客厅里只剩电视机待机的蓝光一闪一闪,像一池死水。

我一个人干掉了七八罐青岛,啤酒的苦味在舌尖久久不散,肚里胀得慌。

手机外卖下单的弄堂炸鸡送来时已经有些凉了,我坐在沙发上,撕开纸袋,随手抓起一块鸡翅,蘸了蘸酱,咬下去又是油腻又是酥香,吃得潦草,吃得敷衍,只为填饱肚子。

静还没回来,手机上没有一条她的消息。

我把空啤酒罐排成一排,身体一点点陷进沙发,抱着抱枕,眼睛半睁半闭,意识像被啤酒泡软的棉花,飘飘忽忽就要沉下去。

也不知过了多久,昏昏沉沉间,一阵手机铃声猛地刺破了屋里的安静。

“叮铃铃——”

刺眼的白光从茶几上的手机屏幕炸开,和电视偶尔闪过的蓝光交错在一起,把客厅照得阴森森的,像深夜鬼片里的场景。
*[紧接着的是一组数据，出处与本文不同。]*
-- pv_equiv track=rewrite | github.com/ghdaud30/Python_Coding | python/Level_1/모의고사.py | solution
-- ===== SOURCE A (Python) =====
-- def solution(answers):
--     answer = []
--     # 10000개를 만들어줌
--     a = [1, 2, 3, 4, 5] * 2000
--     b = [2, 1, 2, 3, 2, 4, 2, 5] * 1300
--     c = [3, 3, 1, 1, 2, 2, 4, 4, 5, 5] * 1000
--     score = [0,0,0]
--
--     # 각 학생 별로 점수 처리
--     for z,x,v,an in zip(a,b,c,answers):
--         if(z == an):
--             score[0] += 1
--         if(x == an):
--             score[1] += 1
--         if(v == an):
--             score[-1] += 1
--
--     # 점수를 확인하여 답에 넣어줌
--     for idx , s in enumerate(score,1):
--         if(s == max(score)):
--             answer.append(idx)
--
--     return answer
-- ===== SOURCE B (Python) =====
-- def solution(answers):
--     # Histogram of (position mod 40, answer) over the first 10000 answers;
--     # 40 = lcm(5, 8, 10), so each residue class fixes every pattern's digit.
--     cnt = {}
--     for i, an in enumerate(answers[:10000]):
--         key = (i % 40, an)
--         cnt[key] = cnt.get(key, 0) + 1
--     patterns = [[1, 2, 3, 4, 5],
--                 [2, 1, 2, 3, 2, 4, 2, 5],
--                 [3, 3, 1, 1, 2, 2, 4, 4, 5, 5]]
--     scores = [sum(cnt.get((r, p[r % len(p)]), 0) for r in range(40))
--               for p in patterns]
--     m = max(scores)
--     return [i for i, s in enumerate(scores, 1) if s == m]
-- ===== Notes on version B (the rewrite author's own statement) =====
-- stated objective: alternative
-- what changed: Instead of A's fused zip over three materialised 10000-element answer keys comparing every position against each key, B makes one pass that only builds a histogram keyed by (position mod 40, answer) (40 = lcm of the pattern periods), then computes each pattern's score as 40 dictionary lookups; pattern comparisons disappear from the scan.
import Mathlib
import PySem

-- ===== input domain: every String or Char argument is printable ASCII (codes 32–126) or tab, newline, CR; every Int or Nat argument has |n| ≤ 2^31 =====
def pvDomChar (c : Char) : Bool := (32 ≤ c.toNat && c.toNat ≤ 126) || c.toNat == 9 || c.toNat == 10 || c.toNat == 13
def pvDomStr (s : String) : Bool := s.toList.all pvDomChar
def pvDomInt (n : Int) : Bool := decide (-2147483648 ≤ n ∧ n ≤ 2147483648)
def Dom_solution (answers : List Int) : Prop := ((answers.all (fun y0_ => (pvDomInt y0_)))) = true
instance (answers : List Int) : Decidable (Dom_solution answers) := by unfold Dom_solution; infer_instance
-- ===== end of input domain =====

-- B replaces A's fused zip over three materialised 10000-element answer keys by a single
-- histogram pass keyed by (position mod 40, answer) and 40 dictionary lookups per pattern
-- (objective: alternative algorithm, same asymptotic cost).

-- ===== PORT A =====
def solution (answers : List Int) : List Int :=
  -- a = [1,2,3,4,5] * 2000, etc.
  let a := (List.replicate 2000 ([1, 2, 3, 4, 5] : List Int)).flatten
  let b := (List.replicate 1300 ([2, 1, 2, 3, 2, 4, 2, 5] : List Int)).flatten
  let c := (List.replicate 1000 ([3, 3, 1, 1, 2, 2, 4, 4, 5, 5] : List Int)).flatten
  -- for z,x,v,an in zip(a,b,c,answers): three independent 'if' updates of score
  let score := (a.zip (b.zip (c.zip answers))).foldl
    (fun (s : Int × Int × Int) q =>
      (if q.1 == q.2.2.2 then s.1 + 1 else s.1,
       if q.2.1 == q.2.2.2 then s.2.1 + 1 else s.2.1,
       if q.2.2.1 == q.2.2.2 then s.2.2 + 1 else s.2.2)) ((0 : Int), (0 : Int), (0 : Int))
  let scoreList : List Int := [score.1, score.2.1, score.2.2]
  -- for idx, s in enumerate(score, 1): if s == max(score): answer.append(idx)
  (PySem.List.enumerate scoreList 1).foldl
    (fun acc q =>
      if q.2 == (PySem.List.max? scoreList (fun x => x)).getD 0 then acc ++ [q.1] else acc) []

-- ===== PORT B =====
-- for i, an in enumerate(answers[:10000]): key = (i % 40, an); cnt[key] = cnt.get(key, 0) + 1
def pvHist (ans : List Int) : PySem.Dict (Int × Int) Int :=
  (PySem.List.enumerate ans 0).foldl
    (fun d q =>
      let key := (PySem.Int.mod q.1 40, q.2)
      d.insert key (d.getD key 0 + 1)) PySem.Dict.empty

def pvPatterns : List (List Int) :=
  [[1, 2, 3, 4, 5], [2, 1, 2, 3, 2, 4, 2, 5], [3, 3, 1, 1, 2, 2, 4, 4, 5, 5]]

def solution_alt (answers : List Int) : List Int :=
  let cnt := pvHist (PySem.List.slice answers none (some 10000))
  -- sum(cnt.get((r, p[r % len(p)]), 0) for r in range(40))
  let scores := pvPatterns.map (fun p =>
    (PySem.List.pyRange 0 40 1).foldl
      (fun s r => s + cnt.getD (r, PySem.List.pyGetD p (PySem.Int.mod r (p.length : Int)) 0) 0) 0)
  let m := (PySem.List.max? scores (fun x => x)).getD 0
  ((PySem.List.enumerate scores 1).filter (fun q => q.2 == m)).map (fun q => q.1)

-- ===== PRECONDITION & SPEC =====
def Spec_solution (answers : List Int) (out : List Int) : Prop := out = solution_alt answers
instance (answers : List Int) (out : List Int) : Decidable (Spec_solution answers out) := by unfold Spec_solution; infer_instance

-- ===== CLAIM (what is proved, stated in full; the proofs are below) =====
def Claim_equal_solution : Prop := ∀ (answers : List Int), Dom_solution answers → Spec_solution answers (solution answers)

-- ===== LEMMAS AND PROOFS =====

-- the value of the infinite repetition of p at position n
def cyc (p : List Int) (n : Nat) : Int := p.getD (n % p.length) 0

lemma flatten_replicate_getElem? (p : List Int) (hp : p ≠ []) :
    ∀ (k i : Nat), i < k * p.length →
      ((List.replicate k p).flatten)[i]? = some (cyc p i) := by
  intro k
  induction k with
  | zero => intro i h; simp at h
  | succ k ih =>
    intro i h
    rw [List.replicate_succ, List.flatten_cons]
    by_cases hi : i < p.length
    · rw [List.getElem?_append_left hi]
      simp [cyc, Nat.mod_eq_of_lt hi, List.getElem?_eq_getElem hi]
    · rw [Nat.not_lt] at hi
      rw [List.getElem?_append_right hi]
      have hlen : 0 < p.length := List.length_pos_of_ne_nil hp
      have := ih (i - p.length) (by rw [Nat.succ_mul] at h; omega)
      rw [this]
      have : i % p.length = (i - p.length) % p.length := Nat.mod_eq_sub_mod hi
      simp [cyc, this]

lemma zip_take_right {α β : Type} (xs : List α) (ys : List β) :
    xs.zip ys = xs.zip (ys.take xs.length) := by
  induction xs generalizing ys with
  | nil => simp
  | cons x xs ih =>
    cases ys with
    | nil => simp
    | cons y ys =>
      simp only [List.zip_cons_cons, List.length_cons, List.take_succ_cons]
      rw [← ih]

-- the number of positions i with ans[i] = cyc p (n + i), as a countP over enumerate
def cntE (p : List Int) (ans : List Int) (n : Int) : Int :=
  ((PySem.List.enumerate ans n).countP
    (fun q => q.2 == PySem.List.pyGetD p (PySem.Int.mod q.1 (p.length : Int)) 0) : Nat)

lemma cntE_cons (p : List Int) (an : Int) (ans : List Int) (n : Nat) :
    cntE p (an :: ans) (n : Int) =
      (if an == cyc p n then 1 else 0) + cntE p ans ((n : Int) + 1) := by
  unfold cntE
  rw [PySem.List.enumerate_cons, List.countP_cons]
  have : PySem.List.pyGetD p (PySem.Int.mod (n : Int) (p.length : Int)) 0 = cyc p n := by
    rw [PySem.Int.mod_natCast, PySem.List.pyGetD_natCast]; rfl
  simp only [this]
  by_cases h : an == cyc p n <;> simp [h] <;> ring

-- the fused four-way zip fold over cyclic lists splits into the three cyclic match counts
lemma fused_split (pa pb pc : List Int) :
    ∀ (ans xa xb xc : List Int) (na nb nc : Nat) (s : Int × Int × Int),
      ans.length ≤ xa.length → ans.length ≤ xb.length → ans.length ≤ xc.length →
      (∀ j, j < ans.length → xa[j]? = some (cyc pa (na + j))) →
      (∀ j, j < ans.length → xb[j]? = some (cyc pb (nb + j))) →
      (∀ j, j < ans.length → xc[j]? = some (cyc pc (nc + j))) →
      (xa.zip (xb.zip (xc.zip ans))).foldl
        (fun (s : Int × Int × Int) q =>
          (if q.1 == q.2.2.2 then s.1 + 1 else s.1,
           if q.2.1 == q.2.2.2 then s.2.1 + 1 else s.2.1,
           if q.2.2.1 == q.2.2.2 then s.2.2 + 1 else s.2.2)) s =
      (s.1 + cntE pa ans na, s.2.1 + cntE pb ans nb, s.2.2 + cntE pc ans nc) := by
  intro ans
  induction ans with
  | nil =>
    intro xa xb xc na nb nc s _ _ _ _ _ _
    simp [cntE, PySem.List.enumerate]
  | cons an ans ih =>
    intro xa xb xc na nb nc s hla hlb hlc ha hb hc
    cases xa with
    | nil => simp at hla
    | cons za xa =>
    cases xb with
    | nil => simp at hlb
    | cons zb xb =>
    cases xc with
    | nil => simp at hlc
    | cons zc xc =>
    have hza : za = cyc pa na := by have := ha 0 (by simp); simpa using this
    have hzb : zb = cyc pb nb := by have := hb 0 (by simp); simpa using this
    have hzc : zc = cyc pc nc := by have := hc 0 (by simp); simpa using this
    simp only [List.zip_cons_cons, List.foldl_cons]
    rw [ih xa xb xc (na + 1) (nb + 1) (nc + 1) _
      (by simpa using hla) (by simpa using hlb) (by simpa using hlc)
      (fun j hj => by
        have := ha (j + 1) (by simpa using hj)
        have e : na + 1 + j = na + (j + 1) := by omega
        rw [e]; simpa using this)
      (fun j hj => by
        have := hb (j + 1) (by simpa using hj)
        have e : nb + 1 + j = nb + (j + 1) := by omega
        rw [e]; simpa using this)
      (fun j hj => by
        have := hc (j + 1) (by simpa using hj)
        have e : nc + 1 + j = nc + (j + 1) := by omega
        rw [e]; simpa using this)]
    rw [cntE_cons, cntE_cons, cntE_cons]
    subst hza hzb hzc
    simp only [beq_iff_eq, Prod.mk.injEq, Nat.cast_add, Nat.cast_one]
    refine ⟨?_, ?_, ?_⟩ <;> split_ifs <;> omega

lemma len_flatten_replicate (k : Nat) (p : List Int) :
    ((List.replicate k p).flatten).length = k * p.length := by
  induction k with
  | zero => simp
  | succ k ih => rw [List.replicate_succ, List.flatten_cons]; simp [ih, Nat.succ_mul]; omega

lemma score_eq (answers : List Int) :
    (((List.replicate 2000 ([1, 2, 3, 4, 5] : List Int)).flatten).zip
      (((List.replicate 1300 ([2, 1, 2, 3, 2, 4, 2, 5] : List Int)).flatten).zip
        (((List.replicate 1000 ([3, 3, 1, 1, 2, 2, 4, 4, 5, 5] : List Int)).flatten).zip
          answers))).foldl
      (fun (s : Int × Int × Int) q =>
        (if q.1 == q.2.2.2 then s.1 + 1 else s.1,
         if q.2.1 == q.2.2.2 then s.2.1 + 1 else s.2.1,
         if q.2.2.1 == q.2.2.2 then s.2.2 + 1 else s.2.2)) ((0 : Int), (0 : Int), (0 : Int)) =
    (cntE [1, 2, 3, 4, 5] (answers.take 10000) 0,
     cntE [2, 1, 2, 3, 2, 4, 2, 5] (answers.take 10000) 0,
     cntE [3, 3, 1, 1, 2, 2, 4, 4, 5, 5] (answers.take 10000) 0) := by
  set pa : List Int := [1, 2, 3, 4, 5] with hpa
  set pb : List Int := [2, 1, 2, 3, 2, 4, 2, 5] with hpb
  set pc : List Int := [3, 3, 1, 1, 2, 2, 4, 4, 5, 5] with hpc
  have hc10000 : ((List.replicate 1000 pc).flatten).length = 10000 := by
    rw [len_flatten_replicate, hpc]; rfl
  rw [zip_take_right ((List.replicate 1000 pc).flatten) answers, hc10000]
  have hlen : (answers.take 10000).length ≤ 10000 := by simp
  rw [fused_split pa pb pc (answers.take 10000) _ _ _ 0 0 0 _
    (by rw [len_flatten_replicate]; simp [hpa])
    (by rw [len_flatten_replicate]; simp [hpb])
    (by rw [len_flatten_replicate]; simp [hpc])
    (fun j hj => by
      rw [Nat.zero_add]
      exact flatten_replicate_getElem? pa (by simp [hpa]) 2000 j (by simp [hpa]; omega))
    (fun j hj => by
      rw [Nat.zero_add]
      exact flatten_replicate_getElem? pb (by simp [hpb]) 1300 j (by simp [hpb]; omega))
    (fun j hj => by
      rw [Nat.zero_add]
      exact flatten_replicate_getElem? pc (by simp [hpc]) 1000 j (by simp [hpc]; omega))]
  simp

-- ===== B-side lemmas: the residue histogram recovers the cyclic match counts =====

-- the key function of B's single pass
def pvKey (q : Int × Int) : Int × Int := (PySem.Int.mod q.1 40, q.2)

lemma hist_getD (ans : List Int) (k : Int × Int) :
    (pvHist ans).getD k 0 =
      (((PySem.List.enumerate ans 0).map pvKey).count k : Nat) := by
  have h1 : pvHist ans =
      ((PySem.List.enumerate ans 0).map pvKey).foldl
        (fun d k => d.insert k (d.getD k 0 + 1)) PySem.Dict.empty := by
    rw [List.foldl_map]; rfl
  rw [h1, PySem.Dict.getD_foldl_insert_add_one]
  simp

lemma sum_map_range_eq_finset (n : Nat) (f : Nat → Int) :
    ((List.range n).map f).sum = ∑ i ∈ Finset.range n, f i := by
  induction n with
  | zero => simp
  | succ n ih => rw [List.range_succ, Finset.sum_range_succ]; simp [ih]

-- summing the indicator of one residue hit over all 40 residues
lemma sum_ind (v : Nat → Int) (k : Nat) (hk : k < 40) (x : Int) :
    (∑ r ∈ Finset.range 40,
      (if (((r : Nat) : Int), v r) = (((k : Nat) : Int), x) then (1 : Int) else 0)) =
    if x = v k then 1 else 0 := by
  rw [Finset.sum_eq_single k]
  · by_cases h : x = v k <;> simp [h, Prod.ext_iff, eq_comm]
  · intro r _ hr
    have : ((r : Nat) : Int) ≠ ((k : Nat) : Int) := by exact_mod_cast hr
    simp [Prod.ext_iff, this]
  · intro h; exact absurd (Finset.mem_range.mpr hk) h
我眯着眼,伸手摸索着抓起手机,指尖还有点炸鸡留下的油渍。

屏幕上跳动的备注:静。

我心跳忽然快了一拍,清了清嗓子:“喂?”

“安……”她的声音从听筒里传来,软软的,拖着长长的尾音,带着明显的酒意,“嗯……你在家吗?嗯……到小区门口来接我好不好?”

她很少这样撒娇,更很少喝醉。电话那头隐约还有风声、车声,还有几句模糊的笑闹声,像是在路边。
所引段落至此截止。